• REQUIREMENT: Search the material below for the word "else". Copy every line where it is found.

[LISTED RECORDS]

-- pv_equiv track=rewrite | github.com/Salvodif/TomeTrove | tools/populate_from_directory.py | generate_standardized_filename
-- ===== SOURCE A (Python) =====
-- def generate_standardized_filename(title: str, author: str) -> str:
--     """
--     Generates a standardized filename from a title and author.
--     Format: "Sanitized Title - Sanitized Author.pdf"
--     """
--
--     invalid_chars = r'/\?%*:|"<>' # Characters invalid in many filesystems
--
--     def _sanitize_component(text: str) -> str:
--         if not text:
--             return ""
--         # Replace invalid characters with an underscore
--         for char in invalid_chars:
--             text = text.replace(char, '_')
--
--         # Replace sequences of whitespace with a single space
--         text = ' '.join(text.split())
--
--         # Strip leading/trailing whitespace (though ' '.join(text.split()) also handles this)
--         text = text.strip()
--         return text
--
--     sanitized_title = _sanitize_component(title)
--     sanitized_author = _sanitize_component(author)
--
--     if not sanitized_title:
--         sanitized_title = "Unknown Title"
--     if not sanitized_author:
--         sanitized_author = "Unknown Author"
--
--     return f"{sanitized_title} - {sanitized_author}.pdf"
-- ===== SOURCE B (Python) =====
-- def generate_standardized_filename(title: str, author: str) -> str:
--     invalid = set('/\\?%*:|"<>')
--
--     def _clean(text: str) -> str:
--         # single pass: replace invalid chars, collapse/strip whitespace
--         out = []
--         pending = False
--         for ch in text:
--             if ch in invalid:
--                 ch = '_'
--             if ch.isspace():
--                 pending = True
--             else:
--                 if pending and out:
--                     out.append(' ')
--                 out.append(ch)
--                 pending = False
--         return ''.join(out)
--
--     t = _clean(title) or "Unknown Title"
--     a = _clean(author) or "Unknown Author"
--     return f"{t} - {a}.pdf"
-- ===== Notes on version B (the rewrite author's own statement) =====
-- stated objective: alternative
-- what changed: Replaces A's three-pass sanitizer (ten replace() passes, then split()/join(), then strip()) with one single-pass scanner that maps invalid chars to '_' and collapses/strips whitespace via a pending-space flag.
import Mathlib
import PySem

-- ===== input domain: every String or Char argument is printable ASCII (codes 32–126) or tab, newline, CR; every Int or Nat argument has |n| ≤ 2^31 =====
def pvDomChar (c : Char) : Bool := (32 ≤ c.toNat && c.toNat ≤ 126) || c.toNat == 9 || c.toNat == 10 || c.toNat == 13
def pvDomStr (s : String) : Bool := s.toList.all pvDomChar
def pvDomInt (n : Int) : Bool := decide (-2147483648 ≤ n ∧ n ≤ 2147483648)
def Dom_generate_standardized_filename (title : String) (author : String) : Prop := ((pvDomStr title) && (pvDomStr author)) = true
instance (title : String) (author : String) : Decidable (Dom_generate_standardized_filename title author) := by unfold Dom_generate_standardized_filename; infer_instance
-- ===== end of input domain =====

-- B replaces A's three-pass sanitizer (ten replace() passes, split/join, strip) by one
-- single-pass scanner with a pending-space flag; same return value, different decomposition.

-- ===== PORT A =====
-- _sanitize_component of A: ten replace passes, then ' '.join(text.split()), then strip
def pvSanitizeA (text : String) : String :=
  if text = "" then ""
  else
    let t1 := ("/\\?%*:|\"<>".toList).foldl
      (fun s c => PySem.Str.replace s (String.ofList [c]) "_") text
    let t2 := PySem.Str.join " " (PySem.Str.split₀ t1)
    PySem.Str.strip t2
-- pv_equiv track=rewrite | github.com/bailey4770/AOC-2025 | day08/solve.py | part2
-- ===== SOURCE A (Python) =====
-- import heapq
--
-- class UnionFind:
--     def __init__(self):
--         self.parent: dict[tuple[int, int, int], tuple[int, int, int]] = dict()
--         self.size: dict[tuple[int, int, int], int] = dict()
--         self.rank: dict[tuple[int, int, int], int] = dict()
--
--     def find(self, box: tuple[int, int, int]) -> tuple[int, int, int]:
--         parent = self.parent[box]
--
--         if parent != box:
--             # flattens everytime we call find
--             self.parent[box] = self.find(parent)
--         return self.parent[box]
--
--     def union(self, box1: tuple[int, int, int], box2: tuple[int, int, int]):
--         root1 = self.find(box1)
--         root2 = self.find(box2)
--
--         if root1 == root2:
--             # roots are the same, so two boxes are already in the same tree
--             return
--
--         if self.rank[root1] > self.rank[root2]:
--             self.parent[root2] = root1
--             self.size[root1] += self.size[root2]
--         elif self.rank[root2] > self.rank[root1]:
--             self.parent[root1] = root2
--             self.size[root2] += self.size[root1]
--         else:
--             self.parent[root1] = root2
--             self.size[root2] += self.size[root1]
--             self.rank[root2] += 1
--
--     def sort(self):
--         roots: set[tuple[int, int, int]] = set()
--
--         for parent in self.parent.values():
--             roots.add(self.find(parent))
--
--         return sorted(roots, key=lambda root: self.size[root], reverse=True)
--
-- def _calculate_distances(coordinates: list[tuple[int, int, int]]):
--     # instead of dictionary relating pairs of coordinates to distances
--     # we can build a min-heap of all distances. This auto-sorts distances as we add them
--     # rather than comparing every single item with each other, it simply ensures that parent < children
--     # therefore, the head is always the smallest item in the list. when we pop the head, the smallest of the children becomes the new head.
--     # this saves us huge numbers of comparisons, and hence computation time
--     distances: list[tuple[int, tuple[int, int, int], tuple[int, int, int]]] = []
--
--     for i, box1 in enumerate(coordinates[:-1]):
--         for box2 in coordinates[i + 1 :]:
--             # Euclidean distance is always sqrt of sum of squares
--             # however, relative order of distances is preserved without sqrt. this saves computation
--             distance = (
--                 ((box1[0] - box2[0]) ** 2)
--                 + ((box1[1] - box2[1]) ** 2)
--                 + ((box1[2] - box2[2]) ** 2)
--             )
--             distances.append((distance, box1, box2))
--
--     return distances
--
-- def part2(coordinates: list[tuple[int, int, int]]):
--     distances = _calculate_distances(coordinates)
--     heapq.heapify(distances)
--
--     uf = UnionFind()
--     for box in coordinates:
--         uf.parent[box] = box
--         uf.size[box] = 1
--         uf.rank[box] = 0
--
--     while True:
--         _, box1, box2 = heapq.heappop(distances)
--         uf.union(box1, box2)
--         root = uf.find(box1)
--
--         if uf.size[root] == len(coordinates):
--             break
--
--     return box1[0] * box2[0]
-- ===== SOURCE B (Python) =====
-- # B: Kruskal via flat component labels instead of a union-find class: edges are built by
-- # index loops and sorted once (no heapq); each merging edge relabels the absorbed
-- # component in a rebuilt dict and we return when a merge leaves a single label.
-- def part2(coordinates):
--     n = len(coordinates)
--     edges = []
--     for i in range(n - 1):
--         for j in range(i + 1, n):
--             b1 = coordinates[i]
--             b2 = coordinates[j]
--             d = (b1[0] - b2[0]) ** 2 + (b1[1] - b2[1]) ** 2 + (b1[2] - b2[2]) ** 2
--             edges.append((d, b1, b2))
--     edges.sort()
--     comp = {box: box for box in coordinates}
--     for _, box1, box2 in edges:
--         c1 = comp[box1]
--         c2 = comp[box2]
--         if c1 != c2:
--             comp = {box: (c1 if c == c2 else c) for box, c in comp.items()}
--             if all(c == c1 for c in comp.values()):
--                 return box1[0] * box2[0]
--     raise ValueError("no spanning edge")
-- ===== Notes on version B (the rewrite author's own statement) =====
-- stated objective: alternative
-- what changed: B drops both the heap and the UnionFind class: edges are built by index loops and sorted once with list.sort(), and connectivity is tracked by a flat box-to-label dict that is rebuilt to relabel the absorbed component at each merging edge, returning when a merge leaves every box with the same label (no parent forest, no rank/size bookkeeping, no recursion).
import Mathlib
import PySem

[/LISTED RECORDS]

• SOLUTION TO THE EXERCISE:
--             else:
  else
--         else:
--             comp = {box: (c1 if c == c2 else c) for box, c in comp.items()}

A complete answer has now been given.